- Most of us agree that an annual review process is not very effective if that is all there is
- More frequent reviews are better with established objectives
- Some believe that performance reviews are a detriment to morale and actually drive the wrong behavior
- Some believe that if managers were true leaders, there would be no need for such a process and performance would be coached on an ongoing, continuous basis.
Yes, I'd tend to agree, but I think you've left out the 'some believe that
good PRs are helpful/worthwhile'.
One thing I think I omitted from my previous suggestions of contributing factors to it done well are: the 'review/feedback' system needs to be part of a functioning, healthy company culture. If the culture is broke, so will the review/feedback be (eg, there's not much point in espousing a 'people are our most important resource' viewpoint if all your actions as a company actually contradict this). Read Steve Simpson on UGRs - good stuff.
OK, allow me to throw in a few more references:
- Jack Welch - very, very strong on the idea thing of getting the 'right' people; hard to argue with the results he got
- Jim Collins' Good to Great identified 'First Who, then What' as a critical part of the foundation for building an enduring great company
- Buckingham and Clifton have a lot of interesting things to say in Now, discover your strengths (manage by developing strengths, not focussing on weaknesses) and in First, Break all the rules discuss 'what the world's greatest managers do differently' (incl. how to define and manage for performance).

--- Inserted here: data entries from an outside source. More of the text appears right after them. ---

-- pv_equiv track=rewrite | github.com/peterwilliams97/aoc | aoc2024-day5.py | validate_one_update
-- ===== SOURCE A (Python) =====
-- def validate_one_update(rule_sets, update):
--     for i, u in enumerate(update):
--         if u not in rule_sets:
--             continue
--         for j, v in enumerate(update[:i]):
--             s = rule_sets[u]
--             if v in s:
--                 fixed = update
--                 fixed[i] = v
--                 fixed[j] = u
--                 return fixed, True
--     return update, False
-- ===== SOURCE B (Python) =====
-- def validate_one_update(rule_sets, update):
--     # One pass with a first-occurrence position index; mutates `update` in place
--     # exactly like the original (same swap) before returning it.
--     pos = {}
--     for i, u in enumerate(update):
--         s = rule_sets.get(u)
--         if s is not None:
--             js = [pos[v] for v in s if v in pos]
--             if js:
--                 j = min(js)
--                 update[i], update[j] = update[j], update[i]
--                 return update, True
--         pos.setdefault(u, i)
--     return update, False
-- ===== Notes on version B (the rewrite author's own statement) =====
-- stated objective: alternative
-- what changed: Instead of rescanning the whole prefix update[:i] for each element, B maintains a dict of first-occurrence positions and, for each element with a rule set, takes the minimum recorded position among the rule set's members; the quadratic prefix scan disappears and the inner iteration runs over the rule set instead.
import Mathlib
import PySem

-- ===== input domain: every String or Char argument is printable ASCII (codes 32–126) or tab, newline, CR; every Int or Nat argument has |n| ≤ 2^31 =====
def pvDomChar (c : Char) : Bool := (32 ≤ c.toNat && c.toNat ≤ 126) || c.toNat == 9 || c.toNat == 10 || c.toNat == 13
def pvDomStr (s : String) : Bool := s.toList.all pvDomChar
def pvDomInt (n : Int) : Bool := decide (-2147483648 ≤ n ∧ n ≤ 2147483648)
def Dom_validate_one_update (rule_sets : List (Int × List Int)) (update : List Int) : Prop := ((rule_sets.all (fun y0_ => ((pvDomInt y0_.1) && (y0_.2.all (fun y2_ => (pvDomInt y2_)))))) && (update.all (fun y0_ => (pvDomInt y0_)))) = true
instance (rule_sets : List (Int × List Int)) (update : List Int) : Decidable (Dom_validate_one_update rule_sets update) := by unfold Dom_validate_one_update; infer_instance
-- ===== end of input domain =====

-- B replaces A's quadratic prefix rescan by a first-occurrence position dict plus a
-- minimum over the rule set's recorded positions (objective: alternative algorithm).
-- Both Pythons mutate `update` in place with the same swap; equivalence here is
-- about the returned value.

-- ===== PORT A =====
-- inner loop: for j, v in enumerate(update[:i]): s fixed by the guard; on hit
-- perform fixed[i] = v; fixed[j] = u and return (fixed, True)
def pvAInner (update : List Int) (i u : Int) (s : List Int) :
    List (Int × Int) → Option (List Int × Bool)
  | [] => none
  | (j, v) :: rest =>
    if v ∈ s then
      some (PySem.List.pySetD (PySem.List.pySetD update i v) j u, true)
    else pvAInner update i u s rest

-- outer loop: for i, u in enumerate(update); `u in rule_sets` and `rule_sets[u]`
-- are combined into one first-match lookup (exact: the subscript is guarded by the
-- membership test, so it never raises)
def pvAOuter (rule_sets : List (Int × List Int)) (update : List Int) :
    List (Int × Int) → List Int × Bool
  | [] => (update, false)
  | (i, u) :: rest =>
    match (PySem.Dict.mk rule_sets).get? u with
    | none => pvAOuter rule_sets update rest
    | some s =>
      match pvAInner update i u s (PySem.List.enumerate (PySem.List.slice update none (some i)) 0) with
      | some out => out
      | none => pvAOuter rule_sets update rest

def validate_one_update (rule_sets : List (Int × List Int)) (update : List Int) : List Int × Bool :=
  pvAOuter rule_sets update (PySem.List.enumerate update 0)

-- ===== PORT B =====
-- for i, u in enumerate(update): s = rule_sets.get(u); js = [pos[v] for v in s if v in pos];
-- if js: j = min(js); simultaneous swap update[i], update[j]; else pos.setdefault(u, i)
-- (indices i, j are in range by construction, so the guarded subscripts never raise)
def pvBLoop (rule_sets : List (Int × List Int)) (update : List Int)
    (pos : PySem.Dict Int Int) : List (Int × Int) → List Int × Bool
  | [] => (update, false)
  | (i, u) :: rest =>
    match (PySem.Dict.mk rule_sets).get? u with
    | some s =>
      let js := s.filterMap (fun v => pos.get? v)
      match PySem.List.min? js (fun x => x) with
      | some j =>
        (PySem.List.pySetD (PySem.List.pySetD update i (PySem.List.pyGetD update j 0)) j
          (PySem.List.pyGetD update i 0), true)
      | none => pvBLoop rule_sets update (pos.setdefault u i) rest
    | none => pvBLoop rule_sets update (pos.setdefault u i) rest

def validate_one_update_alt (rule_sets : List (Int × List Int)) (update : List Int) : List Int × Bool :=
  pvBLoop rule_sets update PySem.Dict.empty (PySem.List.enumerate update 0)

-- ===== PRECONDITION & SPEC =====
def Spec_validate_one_update (rule_sets : List (Int × List Int)) (update : List Int) (out : List Int × Bool) : Prop := out = validate_one_update_alt rule_sets update
instance (rule_sets : List (Int × List Int)) (update : List Int) (out : List Int × Bool) : Decidable (Spec_validate_one_update rule_sets update out) := by unfold Spec_validate_one_update; infer_instance

-- ===== CLAIM (what is proved, stated in full; the proofs are below) =====
def Claim_equal_validate_one_update : Prop := ∀ (rule_sets : List (Int × List Int)) (update : List Int), Dom_validate_one_update rule_sets update → Spec_validate_one_update rule_sets update (validate_one_update rule_sets update)

-- ===== LEMMAS AND PROOFS =====

-- first index (from k) of v in p
def pvFIdx (v : Int) : List Int → Int → Option Int
  | [], _ => none
  | w :: t, k => if w = v then some k else pvFIdx v t (k + 1)

-- first (index, value) pair (from k) of p whose value lies in s
def pvFirstHit (s : List Int) : List Int → Int → Option (Int × Int)
  | [], _ => none
  | v :: t, k => if v ∈ s then some (k, v) else pvFirstHit s t (k + 1)

-- pos dict after scanning p with indices starting at k, from initial dict d
def pvPosFrom (p : List Int) (k : Int) (d : PySem.Dict Int Int) : PySem.Dict Int Int :=
  (PySem.List.enumerate p k).foldl (fun d q => d.setdefault q.2 q.1) d

theorem pvPosFrom_nil (k : Int) (d : PySem.Dict Int Int) : pvPosFrom [] k d = d := rfl

theorem pvPosFrom_cons (w : Int) (t : List Int) (k : Int) (d : PySem.Dict Int Int) :
    pvPosFrom (w :: t) k d = pvPosFrom t (k + 1) (d.setdefault w k) := by
  simp [pvPosFrom, PySem.List.enumerate_cons]

theorem pvPosFrom_get (p : List Int) : ∀ (k : Int) (d : PySem.Dict Int Int) (v : Int),
    (pvPosFrom p k d).get? v = ((d.get? v).orElse (fun _ => pvFIdx v p k)) := by
  induction p with
  | nil =>
    intro k d v
    rw [pvPosFrom_nil]
    cases d.get? v <;> simp [pvFIdx, Option.orElse]
  | cons w t ih =>
    intro k d v
    rw [pvPosFrom_cons, ih]
    by_cases hv : w = v
    · subst hv
      rw [PySem.Dict.get?_setdefault_self]
      cases d.get? w <;> simp [pvFIdx, Option.orElse]
    · rw [PySem.Dict.get?_setdefault_of_ne d k (Ne.symm hv)]
      simp [pvFIdx, hv]

theorem pvFIdx_shift (v : Int) (p : List Int) : ∀ (k : Int),
    pvFIdx v p k = (pvFIdx v p 0).map (fun x => k + x) := by
  induction p with
  | nil => intro k; simp [pvFIdx]
  | cons w t ih =>
    intro k
    by_cases hw : w = v
    · simp [pvFIdx, hw]
    · simp only [pvFIdx, if_neg hw]
      rw [ih (k + 1), ih (0 + 1)]
      cases pvFIdx v t 0
      · simp
      · simp; omega

theorem pvFirstHit_shift (s p : List Int) : ∀ (k : Int),
    pvFirstHit s p k = (pvFirstHit s p 0).map (fun q => (k + q.1, q.2)) := by
  induction p with
  | nil => intro k; simp [pvFirstHit]
  | cons v t ih =>
    intro k
    by_cases hv : v ∈ s
    · simp [pvFirstHit, hv]
    · simp only [pvFirstHit, if_neg hv]
      rw [ih (k + 1), ih (0 + 1)]
      cases pvFirstHit s t 0
      · simp
      · simp; omega

theorem pvFIdx_nonneg (v : Int) (p : List Int) : ∀ (k j : Int), 0 ≤ k →
    pvFIdx v p k = some j → 0 ≤ j := by
  induction p with
  | nil => intro k j _ h; simp [pvFIdx] at h
  | cons w t ih =>
    intro k j hk h
    simp only [pvFIdx] at h
    split at h
    · simp at h; omega
    · exact ih (k + 1) j (by omega) h

-- min of a shifted Int list
theorem pv_foldl_min_shift (c : Int) (t : List Int) : ∀ (a : Int),
    (t.map (fun x => c + x)).foldl min (c + a) = c + t.foldl min a := by
  induction t with
  | nil => intro a; simp
  | cons b t ih =>
    intro a
    simp only [List.map_cons, List.foldl_cons]
    have hmin : min (c + a) (c + b) = c + min a b := by
      rcases le_total a b with hab | hab
      · rw [min_eq_left (by omega), min_eq_left hab]
      · rw [min_eq_right (by omega), min_eq_right hab]
    rw [hmin]
    exact ih (min a b)

theorem pv_min?_shift (c : Int) (l : List Int) :
    PySem.List.min? (l.map (fun x => c + x)) (fun x => x) =
      (PySem.List.min? l (fun x => x)).map (fun x => c + x) := by
  cases l with
  | nil => simp [PySem.List.min?]
  | cons a t =>
    rw [List.map_cons, PySem.List.min?_id_cons, PySem.List.min?_id_cons]
    simp [pv_foldl_min_shift c t a]

theorem pv_min?_zero (l : List Int) (h0 : (0:Int) ∈ l) (hn : ∀ x ∈ l, (0:Int) ≤ x) :
    PySem.List.min? l (fun x => x) = some 0 := by
  cases hm : PySem.List.min? l (fun x => x) with
  | none =>
    rw [PySem.List.min?_eq_none_iff] at hm
    subst hm; simp at h0
  | some m =>
    have h1 := PySem.List.min?_isMin hm 0 h0
    have h2 := hn m (PySem.List.min?_mem hm)
    simp only at h1
    have hm0 : m = (0:Int) := by omega
    rw [hm0]

-- core: B's minimum over recorded positions = A's first hit in the prefix
theorem pv_min_eq_firstHit (s : List Int) (p : List Int) :
    PySem.List.min? (s.filterMap (fun v => pvFIdx v p 0)) (fun x => x) =
      (pvFirstHit s p 0).map (fun q => q.1) := by
  induction p with
  | nil =>
    have : (fun v => pvFIdx v ([]:List Int) 0) = fun _ => (none : Option Int) := by
      funext v; simp [pvFIdx]
    simp [this, pvFirstHit, PySem.List.min?]
  | cons w t ih =>
    by_cases hw : w ∈ s
    · -- first hit at index 0; 0 is in the list and everything is ≥ 0
      have hmem : (0:Int) ∈ s.filterMap (fun v => pvFIdx v (w :: t) 0) := by
        rw [List.mem_filterMap]
        exact ⟨w, hw, by simp [pvFIdx]⟩
      have hnn : ∀ x ∈ s.filterMap (fun v => pvFIdx v (w :: t) 0), (0:Int) ≤ x := by
        intro x hx
        rw [List.mem_filterMap] at hx
        obtain ⟨v, _, hv⟩ := hx
        exact pvFIdx_nonneg v (w :: t) 0 x (le_refl 0) hv
      rw [pv_min?_zero _ hmem hnn]
      simp [pvFirstHit, hw]
    · -- w contributes nothing; everything shifts by one
      have hfun : ∀ v ∈ s, pvFIdx v (w :: t) 0 = (pvFIdx v t 0).map (fun x => 1 + x) := by
        intro v hv
        have hne : w ≠ v := fun h => hw (h ▸ hv)
        simp only [pvFIdx, if_neg hne]
        exact pvFIdx_shift v t 1
      have hfm : s.filterMap (fun v => pvFIdx v (w :: t) 0) =
          (s.filterMap (fun v => pvFIdx v t 0)).map (fun x => 1 + x) := by
        rw [List.map_filterMap]
        exact List.filterMap_congr hfun
      rw [hfm, pv_min?_shift, ih]
      simp only [pvFirstHit, if_neg hw]
      rw [pvFirstHit_shift s t (0 + 1)]
      cases pvFirstHit s t 0 <;> simp

-- A's inner loop in terms of pvFirstHit
theorem pvAInner_eq (update : List Int) (i u : Int) (s : List Int) (p : List Int) :
    ∀ (k : Int), pvAInner update i u s (PySem.List.enumerate p k) =
      (pvFirstHit s p k).map
        (fun q => (PySem.List.pySetD (PySem.List.pySetD update i q.2) q.1 u, true)) := by
  induction p with
  | nil => intro k; simp [PySem.List.enumerate_nil, pvAInner, pvFirstHit]
  | cons v t ih =>
    intro k
    rw [PySem.List.enumerate_cons]
    by_cases hv : v ∈ s
    · simp [pvAInner, pvFirstHit, hv]
    · simp only [pvAInner, if_neg hv, pvFirstHit]
      exact ih (k + 1)

-- where the first hit lands: a genuine index into the prefix, with its value
theorem pvFirstHit_spec (s : List Int) (p : List Int) : ∀ (j v : Int),
    pvFirstHit s p 0 = some (j, v) →
      ∃ jn : Nat, j = (jn : Int) ∧ jn < p.length ∧ p[jn]? = some v := by
  induction p with
  | nil => intro j v h; simp [pvFirstHit] at h
  | cons w t ih =>
    intro j v h
    simp only [pvFirstHit] at h
    split at h
    · simp only [Option.some.injEq, Prod.mk.injEq] at h
      exact ⟨0, by omega, by simp, by simp [← h.2]⟩
    · rw [pvFirstHit_shift s t (0 + 1)] at h
      cases ht : pvFirstHit s t 0 with
      | none => rw [ht] at h; simp at h
      | some q =>
        rw [ht] at h
        simp only [Option.map_some, Option.some.injEq, Prod.mk.injEq] at h
        obtain ⟨jn, hj, hlt, hval⟩ := ih q.1 q.2 (by rw [ht])
        refine ⟨jn + 1, by omega, by simp; omega, ?_⟩
        simp only [List.getElem?_cons_succ]
        rw [hval, ← h.2]

-- value lookups for the swap
theorem pv_getD_left (pre rest : List Int) (jn : Nat) (v : Int) (h : jn < pre.length)
    (hv : pre[jn]? = some v) :
    PySem.List.pyGetD (pre ++ rest) (jn : Int) 0 = v := by
  rw [PySem.List.pyGetD_natCast]
  have hx : (pre ++ rest)[jn]? = some v := by
    rw [List.getElem?_append_left h]; exact hv
  rw [List.getD, hx]
  rfl

theorem pv_getD_mid (pre : List Int) (u : Int) (rest : List Int) :
    PySem.List.pyGetD (pre ++ u :: rest) ((pre.length : Nat) : Int) 0 = u := by
  rw [PySem.List.pyGetD_natCast]
  have hx : (pre ++ u :: rest)[pre.length]? = some u := by
    rw [List.getElem?_append_right (le_refl _)]
    simp
  rw [List.getD, hx]
  rfl

-- main loop correspondence
theorem pv_loop_eq (rule_sets : List (Int × List Int)) :
    ∀ (rest pre : List Int),
      pvAOuter rule_sets (pre ++ rest) (PySem.List.enumerate rest (pre.length : Int)) =
      pvBLoop rule_sets (pre ++ rest) (pvPosFrom pre 0 PySem.Dict.empty)
        (PySem.List.enumerate rest (pre.length : Int)) := by
  intro rest
  induction rest with
  | nil => intro pre; simp [PySem.List.enumerate_nil, pvAOuter, pvBLoop]
  | cons u rest' ih =>
    intro pre
    rw [PySem.List.enumerate_cons]
    have hpos : (pvPosFrom pre 0 PySem.Dict.empty).setdefault u (pre.length : Int) =
        pvPosFrom (pre ++ [u]) 0 PySem.Dict.empty := by
      simp [pvPosFrom, PySem.List.enumerate_append, List.foldl_append]
    have happ : pre ++ u :: rest' = (pre ++ [u]) ++ rest' := by simp
    have hlen : (pre.length : Int) + 1 = ((pre ++ [u]).length : Int) := by simp
    cases hget : (PySem.Dict.mk rule_sets).get? u with
    | none =>
      simp only [pvAOuter, pvBLoop, hget]
      rw [hpos, hlen, happ]
      exact ih (pre ++ [u])
    | some s =>
      simp only [pvAOuter, pvBLoop, hget]
      have hslice : PySem.List.slice (pre ++ u :: rest') none (some ((pre.length : Nat) : Int)) = pre := by
        rw [PySem.List.slice_to_natCast]
        exact List.take_left
      rw [hslice, pvAInner_eq]
      have hjs : s.filterMap (fun v => (pvPosFrom pre 0 PySem.Dict.empty).get? v) =
          s.filterMap (fun v => pvFIdx v pre 0) := by
        apply List.filterMap_congr
        intro v _
        rw [pvPosFrom_get]
        simp [Option.orElse]
      simp only [hjs]
      rw [pv_min_eq_firstHit]
      cases hfh : pvFirstHit s pre 0 with
      | none =>
        simp only [Option.map_none]
        rw [hpos, hlen, happ]
        exact ih (pre ++ [u])
      | some q =>
        obtain ⟨jn, hj, hlt, hval⟩ := pvFirstHit_spec s pre q.1 q.2 (by rw [hfh])
        simp only [Option.map_some]
        rw [hj, pv_getD_left pre (u :: rest') jn q.2 hlt hval, pv_getD_mid pre u rest']

-- ===== VERDICT (by name: the statement is the Claim_ definition above) =====
theorem validate_one_update_spec : Claim_equal_validate_one_update := by
  intro rule_sets update _
  unfold Spec_validate_one_update validate_one_update validate_one_update_alt
  have h := pv_loop_eq rule_sets update []
  simpa [pvPosFrom_nil] using h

Finally, one large international company I worked with were very keen on Michael M Lombardo & Robert W Eichinger: the l Lominger system. And their people almost universally were
pleased with the system. Not cheap apparently, but I remember being struck by an excellent book they had, which was very helpful in supporting the process, and providing really practical examples of how to improve. And oh yes, were they keen on objective (vs subjective) reviews!